Lines below starting with the line with "CODE/functions.py | GenreSearch" and going on through the line with "the genres entered" must be output exactly; the rest of the records must be left out.

*-*-*

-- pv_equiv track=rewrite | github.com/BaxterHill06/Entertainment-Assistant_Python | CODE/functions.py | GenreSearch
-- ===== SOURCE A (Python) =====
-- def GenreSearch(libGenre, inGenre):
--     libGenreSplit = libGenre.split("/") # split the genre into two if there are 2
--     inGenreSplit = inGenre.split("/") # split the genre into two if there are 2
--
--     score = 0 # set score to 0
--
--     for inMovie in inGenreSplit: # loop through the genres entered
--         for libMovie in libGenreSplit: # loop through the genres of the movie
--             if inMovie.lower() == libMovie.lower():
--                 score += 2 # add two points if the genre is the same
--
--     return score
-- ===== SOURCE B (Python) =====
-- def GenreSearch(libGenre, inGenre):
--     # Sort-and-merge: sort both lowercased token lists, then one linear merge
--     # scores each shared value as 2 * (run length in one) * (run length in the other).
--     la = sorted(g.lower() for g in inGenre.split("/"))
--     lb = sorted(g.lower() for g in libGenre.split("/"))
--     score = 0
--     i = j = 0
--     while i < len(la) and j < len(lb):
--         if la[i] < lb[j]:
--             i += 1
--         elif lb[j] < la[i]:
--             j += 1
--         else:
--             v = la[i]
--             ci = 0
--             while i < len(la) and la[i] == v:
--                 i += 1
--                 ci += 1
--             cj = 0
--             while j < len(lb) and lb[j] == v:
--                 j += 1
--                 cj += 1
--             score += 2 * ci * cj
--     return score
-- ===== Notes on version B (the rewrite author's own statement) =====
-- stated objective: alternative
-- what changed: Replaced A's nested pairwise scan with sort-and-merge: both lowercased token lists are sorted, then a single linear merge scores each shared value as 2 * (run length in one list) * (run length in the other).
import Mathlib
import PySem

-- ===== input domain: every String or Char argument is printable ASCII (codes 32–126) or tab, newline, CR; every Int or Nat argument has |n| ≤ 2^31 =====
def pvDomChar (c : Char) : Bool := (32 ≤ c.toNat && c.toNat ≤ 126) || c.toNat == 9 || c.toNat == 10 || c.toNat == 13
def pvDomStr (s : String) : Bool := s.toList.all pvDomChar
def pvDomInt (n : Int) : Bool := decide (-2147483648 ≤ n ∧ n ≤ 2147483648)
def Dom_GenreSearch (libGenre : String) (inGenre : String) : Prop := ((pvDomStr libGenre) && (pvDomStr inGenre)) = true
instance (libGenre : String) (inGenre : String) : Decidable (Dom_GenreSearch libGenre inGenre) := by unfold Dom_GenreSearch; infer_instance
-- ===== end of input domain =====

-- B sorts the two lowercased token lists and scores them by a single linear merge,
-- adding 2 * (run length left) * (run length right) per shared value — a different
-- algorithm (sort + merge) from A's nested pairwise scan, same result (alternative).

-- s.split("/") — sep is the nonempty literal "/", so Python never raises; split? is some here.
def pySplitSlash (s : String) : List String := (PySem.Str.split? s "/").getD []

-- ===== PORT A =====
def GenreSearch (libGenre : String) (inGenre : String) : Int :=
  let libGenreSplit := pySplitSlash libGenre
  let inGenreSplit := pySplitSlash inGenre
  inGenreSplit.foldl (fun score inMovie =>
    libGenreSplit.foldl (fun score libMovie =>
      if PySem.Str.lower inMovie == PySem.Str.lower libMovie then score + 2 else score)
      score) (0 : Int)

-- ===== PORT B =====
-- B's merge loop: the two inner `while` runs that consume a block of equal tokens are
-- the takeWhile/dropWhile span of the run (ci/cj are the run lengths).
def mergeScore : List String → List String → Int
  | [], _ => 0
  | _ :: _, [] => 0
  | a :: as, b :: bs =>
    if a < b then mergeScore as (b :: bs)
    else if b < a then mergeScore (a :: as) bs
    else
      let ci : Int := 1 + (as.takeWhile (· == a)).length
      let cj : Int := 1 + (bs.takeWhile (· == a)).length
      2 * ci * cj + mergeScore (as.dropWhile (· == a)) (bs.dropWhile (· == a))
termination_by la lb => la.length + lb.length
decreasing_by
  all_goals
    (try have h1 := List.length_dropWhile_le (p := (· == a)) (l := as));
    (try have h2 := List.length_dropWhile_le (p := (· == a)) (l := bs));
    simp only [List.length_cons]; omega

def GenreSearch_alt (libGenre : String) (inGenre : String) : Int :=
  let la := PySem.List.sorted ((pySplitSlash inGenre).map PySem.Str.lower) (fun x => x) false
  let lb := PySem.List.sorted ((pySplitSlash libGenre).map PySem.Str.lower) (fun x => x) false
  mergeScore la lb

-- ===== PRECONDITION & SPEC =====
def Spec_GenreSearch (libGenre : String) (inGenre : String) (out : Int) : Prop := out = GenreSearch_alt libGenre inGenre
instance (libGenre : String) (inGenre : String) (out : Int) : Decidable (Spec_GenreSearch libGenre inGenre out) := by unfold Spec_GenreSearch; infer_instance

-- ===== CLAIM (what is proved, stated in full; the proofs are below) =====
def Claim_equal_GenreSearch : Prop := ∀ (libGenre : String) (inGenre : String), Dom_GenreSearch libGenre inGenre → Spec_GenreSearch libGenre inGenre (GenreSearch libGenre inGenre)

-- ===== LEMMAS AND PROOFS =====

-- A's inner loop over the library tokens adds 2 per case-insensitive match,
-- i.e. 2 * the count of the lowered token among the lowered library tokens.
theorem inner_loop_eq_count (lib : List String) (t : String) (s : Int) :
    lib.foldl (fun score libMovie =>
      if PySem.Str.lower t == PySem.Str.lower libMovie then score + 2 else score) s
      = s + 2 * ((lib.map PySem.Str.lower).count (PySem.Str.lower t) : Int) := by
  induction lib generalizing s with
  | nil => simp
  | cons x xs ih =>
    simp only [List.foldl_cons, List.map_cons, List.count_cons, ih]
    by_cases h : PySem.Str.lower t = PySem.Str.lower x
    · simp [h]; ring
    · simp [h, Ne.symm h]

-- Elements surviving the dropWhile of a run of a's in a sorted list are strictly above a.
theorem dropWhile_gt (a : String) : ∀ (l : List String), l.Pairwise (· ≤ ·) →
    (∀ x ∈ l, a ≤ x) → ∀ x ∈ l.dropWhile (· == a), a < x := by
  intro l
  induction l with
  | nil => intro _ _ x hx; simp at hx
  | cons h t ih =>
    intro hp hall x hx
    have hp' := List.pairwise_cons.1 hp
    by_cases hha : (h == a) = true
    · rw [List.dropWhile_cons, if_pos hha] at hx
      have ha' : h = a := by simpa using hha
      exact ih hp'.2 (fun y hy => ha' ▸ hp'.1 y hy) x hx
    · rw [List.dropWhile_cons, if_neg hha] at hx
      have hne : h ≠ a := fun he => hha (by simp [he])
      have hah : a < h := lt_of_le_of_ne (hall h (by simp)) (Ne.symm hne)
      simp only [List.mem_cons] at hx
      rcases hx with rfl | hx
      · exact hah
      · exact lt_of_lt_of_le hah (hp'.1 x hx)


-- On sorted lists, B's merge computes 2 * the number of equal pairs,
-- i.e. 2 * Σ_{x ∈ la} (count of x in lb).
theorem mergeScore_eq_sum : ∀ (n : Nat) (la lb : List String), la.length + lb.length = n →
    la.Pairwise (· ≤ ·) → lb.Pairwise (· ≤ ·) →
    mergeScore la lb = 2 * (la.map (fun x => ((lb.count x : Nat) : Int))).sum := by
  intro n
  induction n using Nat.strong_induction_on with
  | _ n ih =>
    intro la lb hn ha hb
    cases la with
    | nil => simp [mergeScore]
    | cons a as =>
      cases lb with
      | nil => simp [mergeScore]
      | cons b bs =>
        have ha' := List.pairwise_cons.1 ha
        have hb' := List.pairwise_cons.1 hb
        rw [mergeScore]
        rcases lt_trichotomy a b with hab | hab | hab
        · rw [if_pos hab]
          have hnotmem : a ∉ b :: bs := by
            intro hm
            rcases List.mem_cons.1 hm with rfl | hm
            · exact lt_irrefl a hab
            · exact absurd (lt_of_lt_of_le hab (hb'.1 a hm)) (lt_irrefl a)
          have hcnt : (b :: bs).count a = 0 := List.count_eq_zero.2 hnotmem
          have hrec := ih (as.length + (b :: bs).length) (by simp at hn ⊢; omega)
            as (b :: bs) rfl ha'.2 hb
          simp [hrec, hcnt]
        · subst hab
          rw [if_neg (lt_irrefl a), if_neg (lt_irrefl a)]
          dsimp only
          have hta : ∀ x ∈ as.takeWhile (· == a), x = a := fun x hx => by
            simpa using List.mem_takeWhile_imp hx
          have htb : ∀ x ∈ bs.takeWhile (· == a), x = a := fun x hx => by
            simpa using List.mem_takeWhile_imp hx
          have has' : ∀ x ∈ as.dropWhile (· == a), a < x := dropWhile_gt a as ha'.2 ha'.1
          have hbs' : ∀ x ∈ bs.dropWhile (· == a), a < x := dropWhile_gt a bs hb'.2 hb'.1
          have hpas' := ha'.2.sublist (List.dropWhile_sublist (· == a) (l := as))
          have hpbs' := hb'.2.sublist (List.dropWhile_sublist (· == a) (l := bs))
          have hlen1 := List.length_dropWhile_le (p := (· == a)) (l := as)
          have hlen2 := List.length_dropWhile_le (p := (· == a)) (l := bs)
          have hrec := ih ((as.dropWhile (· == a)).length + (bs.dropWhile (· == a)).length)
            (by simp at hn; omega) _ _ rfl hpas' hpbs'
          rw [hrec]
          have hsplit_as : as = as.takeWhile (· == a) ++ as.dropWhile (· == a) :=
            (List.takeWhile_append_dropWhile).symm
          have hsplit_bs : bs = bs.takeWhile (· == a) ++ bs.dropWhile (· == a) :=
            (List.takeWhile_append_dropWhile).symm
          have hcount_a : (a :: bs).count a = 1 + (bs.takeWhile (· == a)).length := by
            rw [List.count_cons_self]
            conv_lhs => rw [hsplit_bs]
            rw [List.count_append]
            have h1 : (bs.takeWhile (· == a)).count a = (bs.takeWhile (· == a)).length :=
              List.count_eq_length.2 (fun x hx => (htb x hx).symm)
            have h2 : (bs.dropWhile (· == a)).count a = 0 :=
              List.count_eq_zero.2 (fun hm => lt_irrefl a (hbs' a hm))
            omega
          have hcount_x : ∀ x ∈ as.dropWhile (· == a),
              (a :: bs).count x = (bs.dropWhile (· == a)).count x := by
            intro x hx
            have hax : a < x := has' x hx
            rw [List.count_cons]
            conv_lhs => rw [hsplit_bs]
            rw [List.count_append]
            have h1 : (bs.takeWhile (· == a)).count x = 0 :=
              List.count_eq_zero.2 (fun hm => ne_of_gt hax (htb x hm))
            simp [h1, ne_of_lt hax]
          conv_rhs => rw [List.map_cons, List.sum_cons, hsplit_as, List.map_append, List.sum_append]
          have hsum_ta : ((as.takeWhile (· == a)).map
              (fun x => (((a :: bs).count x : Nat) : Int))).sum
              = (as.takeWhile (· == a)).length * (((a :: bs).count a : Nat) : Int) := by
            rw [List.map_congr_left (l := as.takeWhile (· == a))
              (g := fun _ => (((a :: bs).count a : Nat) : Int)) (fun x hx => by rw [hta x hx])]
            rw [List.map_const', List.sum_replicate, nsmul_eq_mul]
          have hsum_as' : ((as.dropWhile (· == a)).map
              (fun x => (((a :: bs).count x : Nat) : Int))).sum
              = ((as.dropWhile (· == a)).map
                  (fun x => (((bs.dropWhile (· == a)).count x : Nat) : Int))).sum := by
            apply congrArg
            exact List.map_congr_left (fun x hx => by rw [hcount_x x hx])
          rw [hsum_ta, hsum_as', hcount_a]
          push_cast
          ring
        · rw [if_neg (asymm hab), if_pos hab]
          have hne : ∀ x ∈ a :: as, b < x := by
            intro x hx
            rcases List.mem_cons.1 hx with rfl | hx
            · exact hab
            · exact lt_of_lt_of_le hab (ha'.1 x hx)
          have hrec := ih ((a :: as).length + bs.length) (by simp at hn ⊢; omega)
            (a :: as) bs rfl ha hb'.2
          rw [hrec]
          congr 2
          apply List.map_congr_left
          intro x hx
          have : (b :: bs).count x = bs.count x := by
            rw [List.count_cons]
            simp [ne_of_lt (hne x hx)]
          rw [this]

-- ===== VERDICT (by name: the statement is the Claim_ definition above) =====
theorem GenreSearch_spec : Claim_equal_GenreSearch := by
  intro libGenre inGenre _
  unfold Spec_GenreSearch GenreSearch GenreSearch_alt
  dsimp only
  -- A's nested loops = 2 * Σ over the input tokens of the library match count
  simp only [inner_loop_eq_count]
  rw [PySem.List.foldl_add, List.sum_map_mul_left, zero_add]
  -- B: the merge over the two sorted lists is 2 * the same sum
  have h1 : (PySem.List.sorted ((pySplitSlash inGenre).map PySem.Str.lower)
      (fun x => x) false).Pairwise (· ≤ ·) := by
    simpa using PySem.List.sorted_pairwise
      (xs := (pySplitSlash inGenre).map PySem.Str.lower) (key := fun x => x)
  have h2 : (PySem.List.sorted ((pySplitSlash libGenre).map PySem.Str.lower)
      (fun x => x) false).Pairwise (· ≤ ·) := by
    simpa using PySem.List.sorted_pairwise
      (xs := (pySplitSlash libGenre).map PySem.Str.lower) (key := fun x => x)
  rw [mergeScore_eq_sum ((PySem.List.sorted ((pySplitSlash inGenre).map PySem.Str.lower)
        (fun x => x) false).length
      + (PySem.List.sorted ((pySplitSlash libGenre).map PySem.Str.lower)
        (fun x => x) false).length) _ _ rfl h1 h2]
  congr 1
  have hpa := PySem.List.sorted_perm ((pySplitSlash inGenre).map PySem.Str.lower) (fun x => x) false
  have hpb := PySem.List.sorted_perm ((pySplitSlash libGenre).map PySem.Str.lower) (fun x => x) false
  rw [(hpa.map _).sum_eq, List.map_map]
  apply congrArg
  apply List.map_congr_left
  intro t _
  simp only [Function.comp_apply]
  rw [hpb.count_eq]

*-*-*

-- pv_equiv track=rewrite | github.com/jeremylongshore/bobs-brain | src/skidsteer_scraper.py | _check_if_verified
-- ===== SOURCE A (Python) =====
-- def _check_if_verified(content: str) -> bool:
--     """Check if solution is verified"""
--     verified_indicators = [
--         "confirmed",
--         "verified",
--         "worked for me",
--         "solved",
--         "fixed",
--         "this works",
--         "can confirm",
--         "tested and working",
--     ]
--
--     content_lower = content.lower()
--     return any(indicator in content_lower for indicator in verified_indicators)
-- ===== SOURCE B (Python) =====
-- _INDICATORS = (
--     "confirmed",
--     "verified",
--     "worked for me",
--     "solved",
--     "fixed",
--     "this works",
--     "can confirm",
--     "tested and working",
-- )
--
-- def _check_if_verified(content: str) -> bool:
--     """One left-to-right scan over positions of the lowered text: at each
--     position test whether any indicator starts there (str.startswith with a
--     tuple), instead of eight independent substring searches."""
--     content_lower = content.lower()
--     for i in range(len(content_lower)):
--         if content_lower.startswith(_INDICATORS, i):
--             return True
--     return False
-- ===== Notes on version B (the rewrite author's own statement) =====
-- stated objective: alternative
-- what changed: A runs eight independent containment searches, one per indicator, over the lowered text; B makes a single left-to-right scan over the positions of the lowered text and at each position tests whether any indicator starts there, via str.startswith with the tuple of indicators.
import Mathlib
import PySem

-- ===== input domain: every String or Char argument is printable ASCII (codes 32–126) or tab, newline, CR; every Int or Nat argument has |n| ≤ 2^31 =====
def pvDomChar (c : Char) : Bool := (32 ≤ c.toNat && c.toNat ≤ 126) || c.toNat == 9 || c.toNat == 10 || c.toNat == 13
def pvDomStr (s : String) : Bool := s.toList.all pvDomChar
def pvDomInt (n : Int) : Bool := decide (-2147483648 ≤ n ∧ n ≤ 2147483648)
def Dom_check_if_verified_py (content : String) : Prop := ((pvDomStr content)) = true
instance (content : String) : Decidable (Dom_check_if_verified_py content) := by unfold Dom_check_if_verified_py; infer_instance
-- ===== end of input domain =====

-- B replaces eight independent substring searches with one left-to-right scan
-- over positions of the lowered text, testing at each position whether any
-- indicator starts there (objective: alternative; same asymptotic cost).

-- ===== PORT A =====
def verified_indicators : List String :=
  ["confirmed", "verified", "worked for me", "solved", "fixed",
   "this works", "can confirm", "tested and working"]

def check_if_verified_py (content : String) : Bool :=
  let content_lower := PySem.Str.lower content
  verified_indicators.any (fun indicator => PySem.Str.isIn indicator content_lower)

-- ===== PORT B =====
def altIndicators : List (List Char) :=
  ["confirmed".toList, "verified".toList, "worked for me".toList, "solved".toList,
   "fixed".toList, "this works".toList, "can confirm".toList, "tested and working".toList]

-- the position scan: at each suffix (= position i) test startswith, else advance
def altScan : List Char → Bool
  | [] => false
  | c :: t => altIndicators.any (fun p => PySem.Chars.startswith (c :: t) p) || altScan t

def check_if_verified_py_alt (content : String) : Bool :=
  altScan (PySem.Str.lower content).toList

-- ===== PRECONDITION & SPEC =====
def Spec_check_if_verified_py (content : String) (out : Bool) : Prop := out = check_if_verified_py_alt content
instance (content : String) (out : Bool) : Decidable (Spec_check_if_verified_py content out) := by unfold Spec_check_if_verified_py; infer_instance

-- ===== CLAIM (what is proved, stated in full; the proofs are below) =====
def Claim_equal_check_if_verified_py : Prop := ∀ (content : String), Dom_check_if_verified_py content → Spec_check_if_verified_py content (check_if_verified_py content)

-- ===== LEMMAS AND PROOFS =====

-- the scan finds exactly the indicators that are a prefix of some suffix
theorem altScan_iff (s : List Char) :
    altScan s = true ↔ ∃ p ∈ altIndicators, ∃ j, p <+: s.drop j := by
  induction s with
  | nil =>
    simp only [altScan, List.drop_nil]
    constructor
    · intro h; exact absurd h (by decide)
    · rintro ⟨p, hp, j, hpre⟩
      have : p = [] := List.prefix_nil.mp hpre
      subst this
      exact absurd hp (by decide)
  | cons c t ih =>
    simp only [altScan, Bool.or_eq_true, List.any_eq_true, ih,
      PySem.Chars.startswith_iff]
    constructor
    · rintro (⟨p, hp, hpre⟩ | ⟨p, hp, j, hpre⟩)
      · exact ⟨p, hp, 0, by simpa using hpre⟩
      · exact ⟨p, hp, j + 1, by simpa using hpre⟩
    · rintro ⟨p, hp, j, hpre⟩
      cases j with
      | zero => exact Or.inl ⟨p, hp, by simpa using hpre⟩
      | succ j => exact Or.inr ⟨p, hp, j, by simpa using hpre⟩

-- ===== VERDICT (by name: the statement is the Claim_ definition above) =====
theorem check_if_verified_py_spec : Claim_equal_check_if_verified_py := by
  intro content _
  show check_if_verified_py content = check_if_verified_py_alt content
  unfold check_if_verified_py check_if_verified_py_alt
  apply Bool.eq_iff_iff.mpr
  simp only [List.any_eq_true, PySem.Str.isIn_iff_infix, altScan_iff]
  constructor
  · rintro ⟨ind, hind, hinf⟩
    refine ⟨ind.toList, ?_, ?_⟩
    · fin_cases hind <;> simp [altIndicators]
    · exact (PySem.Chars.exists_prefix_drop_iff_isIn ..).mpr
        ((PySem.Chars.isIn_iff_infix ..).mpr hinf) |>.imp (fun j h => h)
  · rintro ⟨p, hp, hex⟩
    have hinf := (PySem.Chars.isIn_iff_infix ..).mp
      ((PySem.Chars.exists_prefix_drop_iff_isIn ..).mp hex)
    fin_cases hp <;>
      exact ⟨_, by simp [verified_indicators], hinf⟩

*-*-*

## [Result of this task]
-- pv_equiv track=rewrite | github.com/BaxterHill06/Entertainment-Assistant_Python | CODE/functions.py | GenreSearch
-- ===== SOURCE A (Python) =====
-- def GenreSearch(libGenre, inGenre):
--     libGenreSplit = libGenre.split("/") # split the genre into two if there are 2
--     inGenreSplit = inGenre.split("/") # split the genre into two if there are 2
--
--     score = 0 # set score to 0
--
--     for inMovie in inGenreSplit: # loop through the genres entered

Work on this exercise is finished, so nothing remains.